Because I took a break from the blog for a while, I’ve missed some new art. But I also have a back catalog, if you will, of older art that still needs to make it to the blog. And the double mural at the Commodore Grille is an important work I should have put on the blog a long time ago.

What makes this work important is its location, for the Commodore Grille sits in the Holiday Inn building on West End. This makes the murals at the Commodore Grille some of the very first murals on a building owned by a national chain in Nashville. Depending on how you define “major,” it might also qualify for the very first on a building owned by a major chain. This mural and its companion (which I will feature soon in an upcoming post) were done by Mobe Oner (Eric Bass) in April 2019 in honor of the Grille’s 50th anniversary. As such, they beat out the mural at our local branch of Top Golf by a couple of months and the one at the Kroger near Five Points by a few more. The only mural at a national chain in Nashville that appeared earlier that I am aware of is the one at what used to be a Holler & Dash and is now rebranded as a branch of Maple Street Biscuit Company. That one was created by Meghan Wood of I Saw the Sign in early 2018. Ashley Bergeron of The Studio 208 helped Mobe Oner get the Grille and Holiday Inn to take this leap and put local art on a national chain.

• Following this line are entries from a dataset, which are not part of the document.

-- pv_equiv track=rewrite | github.com/GeneDx/pgr-tk | pgr-py/pgr/__init__.py | break_chains
-- ===== SOURCE A (Python) =====
-- def break_chains(chain, size):
--     all_chains = []
--     cur_chain = [chain[0]]
--
--     for elm in chain[1:]:
--         bgn = cur_chain[0][1]
--         if elm[1] == cur_chain[-1][2] and elm[1] - bgn > size:
--             all_chains.append(cur_chain)
--             cur_chain = [elm]
--         else:
--             cur_chain.append(elm)
--
--     if len(cur_chain) > 0:
--         all_chains.append(cur_chain)
--
--     return all_chains
-- ===== SOURCE B (Python) =====
-- def break_chains(chain, size):
--     if not chain:
--         return []
--     # first pass: find the cut indices
--     cuts = [0]
--     seg_start = 0
--     for i in range(1, len(chain)):
--         if chain[i][1] == chain[i - 1][2] and chain[i][1] - chain[seg_start][1] > size:
--             cuts.append(i)
--             seg_start = i
--     cuts.append(len(chain))
--     # second pass: materialize the pieces
--     return [chain[a:b] for a, b in zip(cuts, cuts[1:])]
-- ===== Notes on version B (the rewrite author's own statement) =====
-- stated objective: alternative
-- what changed: B first computes the list of cut indices by comparing neighbours against the current segment start, then materializes the subchains by slicing between consecutive cuts, instead of incrementally accumulating and appending sublists.
import Mathlib
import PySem

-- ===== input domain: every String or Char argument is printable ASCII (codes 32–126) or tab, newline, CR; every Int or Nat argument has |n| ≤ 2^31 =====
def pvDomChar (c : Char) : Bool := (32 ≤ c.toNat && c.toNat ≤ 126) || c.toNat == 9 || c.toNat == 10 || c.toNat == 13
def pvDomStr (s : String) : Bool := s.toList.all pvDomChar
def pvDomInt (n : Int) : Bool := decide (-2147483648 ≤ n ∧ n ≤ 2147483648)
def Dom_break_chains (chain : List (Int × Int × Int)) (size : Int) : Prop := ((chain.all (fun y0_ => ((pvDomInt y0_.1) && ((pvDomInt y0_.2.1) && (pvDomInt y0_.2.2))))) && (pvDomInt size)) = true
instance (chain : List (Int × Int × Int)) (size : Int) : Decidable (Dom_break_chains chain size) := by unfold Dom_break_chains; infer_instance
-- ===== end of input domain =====

-- B separates "where to cut" (one index pass recording cut points) from "materialize the pieces"
-- (slicing between consecutive cuts), instead of A's incremental accumulation of sublists;
-- equal cost, different decomposition. A raises IndexError on an empty chain (excluded by Pre_);
-- B returns [] there.


-- ===== PORT A =====
-- loop body of A: state = (all_chains, cur_chain); cur_chain is always nonempty, so the
-- headD/getLastD defaults (cur_chain[0], cur_chain[-1]) are never used
def pvStepA (size : Int) (c0 : Int × Int × Int)
    (st : List (List (Int × Int × Int)) × List (Int × Int × Int)) (elm : Int × Int × Int) :
    List (List (Int × Int × Int)) × List (Int × Int × Int) :=
  let bgn := (st.2.headD c0).2.1
  if elm.2.1 = (st.2.getLastD c0).2.2 ∧ elm.2.1 - bgn > size then
    (st.1 ++ [st.2], [elm])
  else
    (st.1, st.2 ++ [elm])

def break_chains (chain : List (Int × Int × Int)) (size : Int) : List (List (Int × Int × Int)) :=
  match chain with
  | [] => []  -- Python raises IndexError on chain[0]; excluded by Pre_break_chains
  | c0 :: _ =>
    let st := (PySem.List.slice chain (some 1) none).foldl (pvStepA size c0) ([], [c0])
    if st.2.length > 0 then st.1 ++ [st.2] else st.1

-- ===== PORT B =====
-- loop body of B: state = (cuts, seg_start); chain[i], chain[i-1], chain[seg_start] always
-- exist in Python, so the .getD defaults are never used
def pvStepB (chain : List (Int × Int × Int)) (size : Int)
    (st : List Int × Int) (i : Int) : List Int × Int :=
  let ci := (PySem.List.pyGet? chain i).getD (0, 0, 0)
  let cp := (PySem.List.pyGet? chain (i - 1)).getD (0, 0, 0)
  let cs := (PySem.List.pyGet? chain st.2).getD (0, 0, 0)
  if ci.2.1 = cp.2.2 ∧ ci.2.1 - cs.2.1 > size then (st.1 ++ [i], i) else st

def break_chains_alt (chain : List (Int × Int × Int)) (size : Int) : List (List (Int × Int × Int)) :=
  if chain = [] then []
  else
    let n : Int := chain.length
    let st := (PySem.List.pyRange 1 n 1).foldl (pvStepB chain size) ([0], 0)
    let cuts := st.1 ++ [n]
    (cuts.zip cuts.tail).map (fun ab => PySem.List.slice chain (some ab.1) (some ab.2))

-- ===== PRECONDITION & SPEC =====
-- Pre_ excludes only the empty chain, on which A raises IndexError (chain[0])
def Pre_break_chains (chain : List (Int × Int × Int)) (size : Int) : Prop := chain ≠ []
instance (chain : List (Int × Int × Int)) (size : Int) : Decidable (Pre_break_chains chain size) := by unfold Pre_break_chains; infer_instance
def pvWitness_break_chains : (List (Int × Int × Int)) × Int := ([(0, 0, 5), (1, 5, 9)], 2)

def Spec_break_chains (chain : List (Int × Int × Int)) (size : Int) (out : List (List (Int × Int × Int))) : Prop := out = break_chains_alt chain size
instance (chain : List (Int × Int × Int)) (size : Int) (out : List (List (Int × Int × Int))) : Decidable (Spec_break_chains chain size out) := by unfold Spec_break_chains; infer_instance

-- ===== CLAIM (what is proved, stated in full; the proofs are below) =====
def Claim_equal_break_chains : Prop := ∀ (chain : List (Int × Int × Int)) (size : Int), Dom_break_chains chain size → Pre_break_chains chain size → Spec_break_chains chain size (break_chains chain size)

-- ===== LEMMAS AND PROOFS =====

-- reference function: both ports compute this greedy segmentation
def pvGo (size : Int) (c0 : Int × Int × Int) (cur : List (Int × Int × Int)) :
    List (Int × Int × Int) → List (List (Int × Int × Int))
  | [] => [cur]
  | e :: rs =>
    if e.2.1 = (cur.getLastD c0).2.2 ∧ e.2.1 - (cur.headD c0).2.1 > size then
      cur :: pvGo size c0 [e] rs
    else
      pvGo size c0 (cur ++ [e]) rs

-- ---- A side ----
theorem pvA_fold_go (size : Int) (c0 : Int × Int × Int) :
    ∀ (rest : List (Int × Int × Int)) (all : List (List (Int × Int × Int)))
      (cur : List (Int × Int × Int)),
      (rest.foldl (pvStepA size c0) (all, cur)).1 ++ [(rest.foldl (pvStepA size c0) (all, cur)).2]
        = all ++ pvGo size c0 cur rest := by
  intro rest
  induction rest with
  | nil => intro all cur; simp [pvGo]
  | cons e rs ih =>
    intro all cur
    simp only [List.foldl_cons, pvStepA, pvGo]
    by_cases h : e.2.1 = (cur.getLastD c0).2.2 ∧ e.2.1 - (cur.headD c0).2.1 > size
    · simp only [if_pos h, ih]; simp
    · simp only [if_neg h, ih]

theorem pvA_fold_ne (size : Int) (c0 : Int × Int × Int) :
    ∀ (rest : List (Int × Int × Int)) (all : List (List (Int × Int × Int)))
      (cur : List (Int × Int × Int)), cur ≠ [] →
      (rest.foldl (pvStepA size c0) (all, cur)).2 ≠ [] := by
  intro rest
  induction rest with
  | nil => intro all cur h; simpa using h
  | cons e rs ih =>
    intro all cur h
    simp only [List.foldl_cons, pvStepA]
    by_cases hc : e.2.1 = (cur.getLastD c0).2.2 ∧ e.2.1 - (cur.headD c0).2.1 > size
    · simp only [if_pos hc]; exact ih _ _ (by simp)
    · simp only [if_neg hc]; exact ih _ _ (by simp)

theorem pvA_eq_go (size : Int) (c0 : Int × Int × Int) (rest : List (Int × Int × Int)) :
    break_chains (c0 :: rest) size = pvGo size c0 [c0] rest := by
  have hne := pvA_fold_ne size c0 rest [] [c0] (by simp)
  have hgo := pvA_fold_go size c0 rest [] [c0]
  simp only [break_chains, PySem.List.slice_from_one, List.tail_cons]
  rw [if_pos (by simpa [List.length_pos_iff] using hne)]
  simpa using hgo

-- ---- B side ----
-- cut accumulator only grows at the back
theorem pvB_fold_acc (chain : List (Int × Int × Int)) (size : Int) :
    ∀ (r : List Int) (cuts : List Int) (seg : Int),
      r.foldl (pvStepB chain size) (cuts, seg)
        = (cuts ++ (r.foldl (pvStepB chain size) ([], seg)).1,
           (r.foldl (pvStepB chain size) ([], seg)).2) := by
  intro r
  induction r with
  | nil => intro cuts seg; simp
  | cons i t ih =>
    intro cuts seg
    simp only [List.foldl_cons, pvStepB]
    by_cases h : ((PySem.List.pyGet? chain i).getD (0,0,0)).2.1 = ((PySem.List.pyGet? chain (i-1)).getD (0,0,0)).2.2 ∧ ((PySem.List.pyGet? chain i).getD (0,0,0)).2.1 - ((PySem.List.pyGet? chain seg).getD (0,0,0)).2.1 > size
    · simp only [if_pos h, List.nil_append]
      rw [ih (cuts ++ [i]) i, ih [i] i]
      simp
    · simp only [if_neg h]
      rw [ih cuts seg]

theorem pv_take_headD (l : List (Int × Int × Int)) (s m : ℕ) (c0 : Int × Int × Int)
    (hs : s < l.length) (hm : 1 ≤ m) :
    (((l.drop s).take m).headD c0) = l[s] := by
  cases m with
  | zero => omega
  | succ m =>
    rw [List.drop_eq_getElem_cons hs, List.take_succ_cons]
    rfl

theorem pv_take_concat (l : List (Int × Int × Int)) (s j : ℕ)
    (hs : s ≤ j) (hj : j < l.length) :
    (l.drop s).take (j + 1 - s) = (l.drop s).take (j - s) ++ [l[j]] := by
  have h1 : j + 1 - s = (j - s) + 1 := by omega
  rw [h1, List.take_succ]
  have h2 : (l.drop s)[j - s]? = some l[j] := by
    rw [List.getElem?_drop]
    have : s + (j - s) = j := by omega
    rw [this, List.getElem?_eq_getElem hj]
  simp [h2]

def pvPairs (chain : List (Int × Int × Int)) (cuts : List Int) : List (List (Int × Int × Int)) :=
  (cuts.zip cuts.tail).map (fun ab => PySem.List.slice chain (some ab.1) (some ab.2))

theorem pv_take_getLastD (l : List (Int × Int × Int)) (s j : ℕ) (c0 : Int × Int × Int)
    (hs : s < j) (hj : j ≤ l.length) :
    ((l.drop s).take (j - s)).getLastD c0 = l[j-1]'(by omega) := by
  have h := pv_take_concat l s (j-1) (by omega) (by omega)
  have hj' : (j-1) + 1 - s = j - s := by omega
  rw [hj'] at h
  rw [h]
  simp

theorem pvPairs_cons (chain : List (Int × Int × Int)) (a b : Int) (t : List Int) :
    pvPairs chain (a :: b :: t)
      = PySem.List.slice chain (some a) (some b) :: pvPairs chain (b :: t) := by
  simp [pvPairs]

theorem pv_main (chain : List (Int × Int × Int)) (size : Int) (c0 : Int × Int × Int) :
    ∀ (k j seg : ℕ), j + k = chain.length → seg < j →
      pvPairs chain ((seg : Int) ::
          ((PySem.List.pyRange (j : Int) (chain.length : Int) 1).foldl (pvStepB chain size)
            ([], (seg : Int))).1 ++ [(chain.length : Int)])
        = pvGo size c0 ((chain.drop seg).take (j - seg)) (chain.drop j) := by
  intro k
  induction k with
  | zero =>
    intro j seg hjk hsj
    have hj : j = chain.length := by omega
    subst hj
    rw [PySem.List.pyRange_one_eq_nil (le_refl _)]
    simp [pvPairs, pvGo, PySem.List.slice_natCast]
  | succ k ih =>
    intro j seg hjk hsj
    have hjlt : j < chain.length := by omega
    have hseglt : seg < chain.length := by omega
    have hcons : PySem.List.pyRange (j : Int) (chain.length : Int) 1
        = (j : Int) :: PySem.List.pyRange ((j : Int) + 1) (chain.length : Int) 1 :=
      PySem.List.pyRange_one_cons (by exact_mod_cast hjlt)
    have hj1c : ((j : Int) + 1) = (((j + 1 : ℕ)) : Int) := by push_cast; ring
    have hj1 : (j : Int) - 1 = (((j - 1 : ℕ)) : Int) := by
      have : 1 ≤ j := by omega
      push_cast [this]; ring
    have e1 : (PySem.List.pyGet? chain (j : Int)).getD (0,0,0) = chain[j] := by
      rw [PySem.List.pyGet?_natCast, List.getElem?_eq_getElem hjlt]; rfl
    have e2 : (PySem.List.pyGet? chain ((j : Int) - 1)).getD (0,0,0) = chain[j-1]'(by omega) := by
      rw [hj1, PySem.List.pyGet?_natCast, List.getElem?_eq_getElem (by omega)]; rfl
    have e3 : (PySem.List.pyGet? chain ((seg : ℕ) : Int)).getD (0,0,0) = chain[seg] := by
      rw [PySem.List.pyGet?_natCast, List.getElem?_eq_getElem hseglt]; rfl
    have ehead : ((chain.drop seg).take (j - seg)).headD c0 = chain[seg] :=
      pv_take_headD chain seg (j - seg) c0 hseglt (by omega)
    have elast : ((chain.drop seg).take (j - seg)).getLastD c0 = chain[j-1]'(by omega) :=
      pv_take_getLastD chain seg j c0 hsj (by omega)
    have hdropj : chain.drop j = chain[j] :: chain.drop (j+1) := List.drop_eq_getElem_cons hjlt
    rw [hcons]
    simp only [List.foldl_cons, pvStepB, e1, e2, e3]
    rw [hdropj]
    by_cases hc : (chain[j]).2.1 = (chain[j-1]'(by omega)).2.2 ∧
        (chain[j]).2.1 - (chain[seg]).2.1 > size
    · rw [if_pos hc]
      rw [pvB_fold_acc chain size _ ([] ++ [(j : Int)]) (j : Int)]
      have := ih (j+1) j (by omega) (by omega)
      rw [hj1c] at *
      have hcur1 : (chain.drop j).take (j + 1 - j) = [chain[j]] := by
        rw [show j + 1 - j = 1 from by omega, hdropj, List.take_succ_cons, List.take_zero]
      rw [hcur1] at this
      simp only [List.nil_append, List.cons_append]
      rw [pvPairs_cons, PySem.List.slice_natCast]
      simp only [pvGo]
      rw [if_pos (by rw [ehead, elast]; exact hc)]
      exact congrArg (List.cons _) this
    · rw [if_neg hc]
      have := ih (j+1) seg (by omega) (by omega)
      rw [hj1c]
      rw [this]
      have hcur : (chain.drop seg).take (j + 1 - seg)
          = (chain.drop seg).take (j - seg) ++ [chain[j]] :=
        pv_take_concat chain seg j (by omega) hjlt
      rw [hcur]
      simp only [pvGo]
      rw [if_neg (by rw [ehead, elast]; exact hc)]

theorem break_chains_spec : Claim_equal_break_chains := by
  unfold Claim_equal_break_chains
  intro chain size _ hpre
  unfold Spec_break_chains
  cases chain with
  | nil => exact absurd rfl hpre
  | cons c0 rest =>
    rw [pvA_eq_go]
    have hbc : break_chains_alt (c0 :: rest) size
        = pvPairs (c0 :: rest)
            (((PySem.List.pyRange 1 ((c0 :: rest).length : Int) 1).foldl
              (pvStepB (c0 :: rest) size) ([0], 0)).1 ++ [((c0 :: rest).length : Int)]) := by
      rw [break_chains_alt, if_neg (by simp)]
      rfl
    rw [hbc, pvB_fold_acc (c0 :: rest) size _ [0] 0]
    have main := pv_main (c0 :: rest) size c0 rest.length 1 0 (by simp [Nat.add_comm]) (by omega)
    simp only [Nat.cast_zero, Nat.cast_one] at main
    simp only [List.drop_zero, List.drop_one, List.tail_cons] at main
    have hcur : ((c0 :: rest).take (1 - 0)) = [c0] := by simp
    rw [hcur] at main
    simp only [List.cons_append, List.nil_append]
    exact main.symm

It’s also an early example of an interactive mural, or at least it was. At one point there was a stool in the middle where people could get their picture made between the two songwriters. While the famous wings mural was probably the first intentionally interactive mural in Nashville, as a trend interactive murals didn’t really take off until around the time the Commodore Grille murals went up. (The Gulch wings mural went up in 2016, around the time I started this blog.)

The anonymous songwriters in this mural are an obvious theme for the Commodore Grille, as songwriters’ nights and open mic nights are a regular feature of the entertainment there. If you want to see a very different version of Nashville music from the one found down on Lower Broad, you might want to check out the Commodore Grille.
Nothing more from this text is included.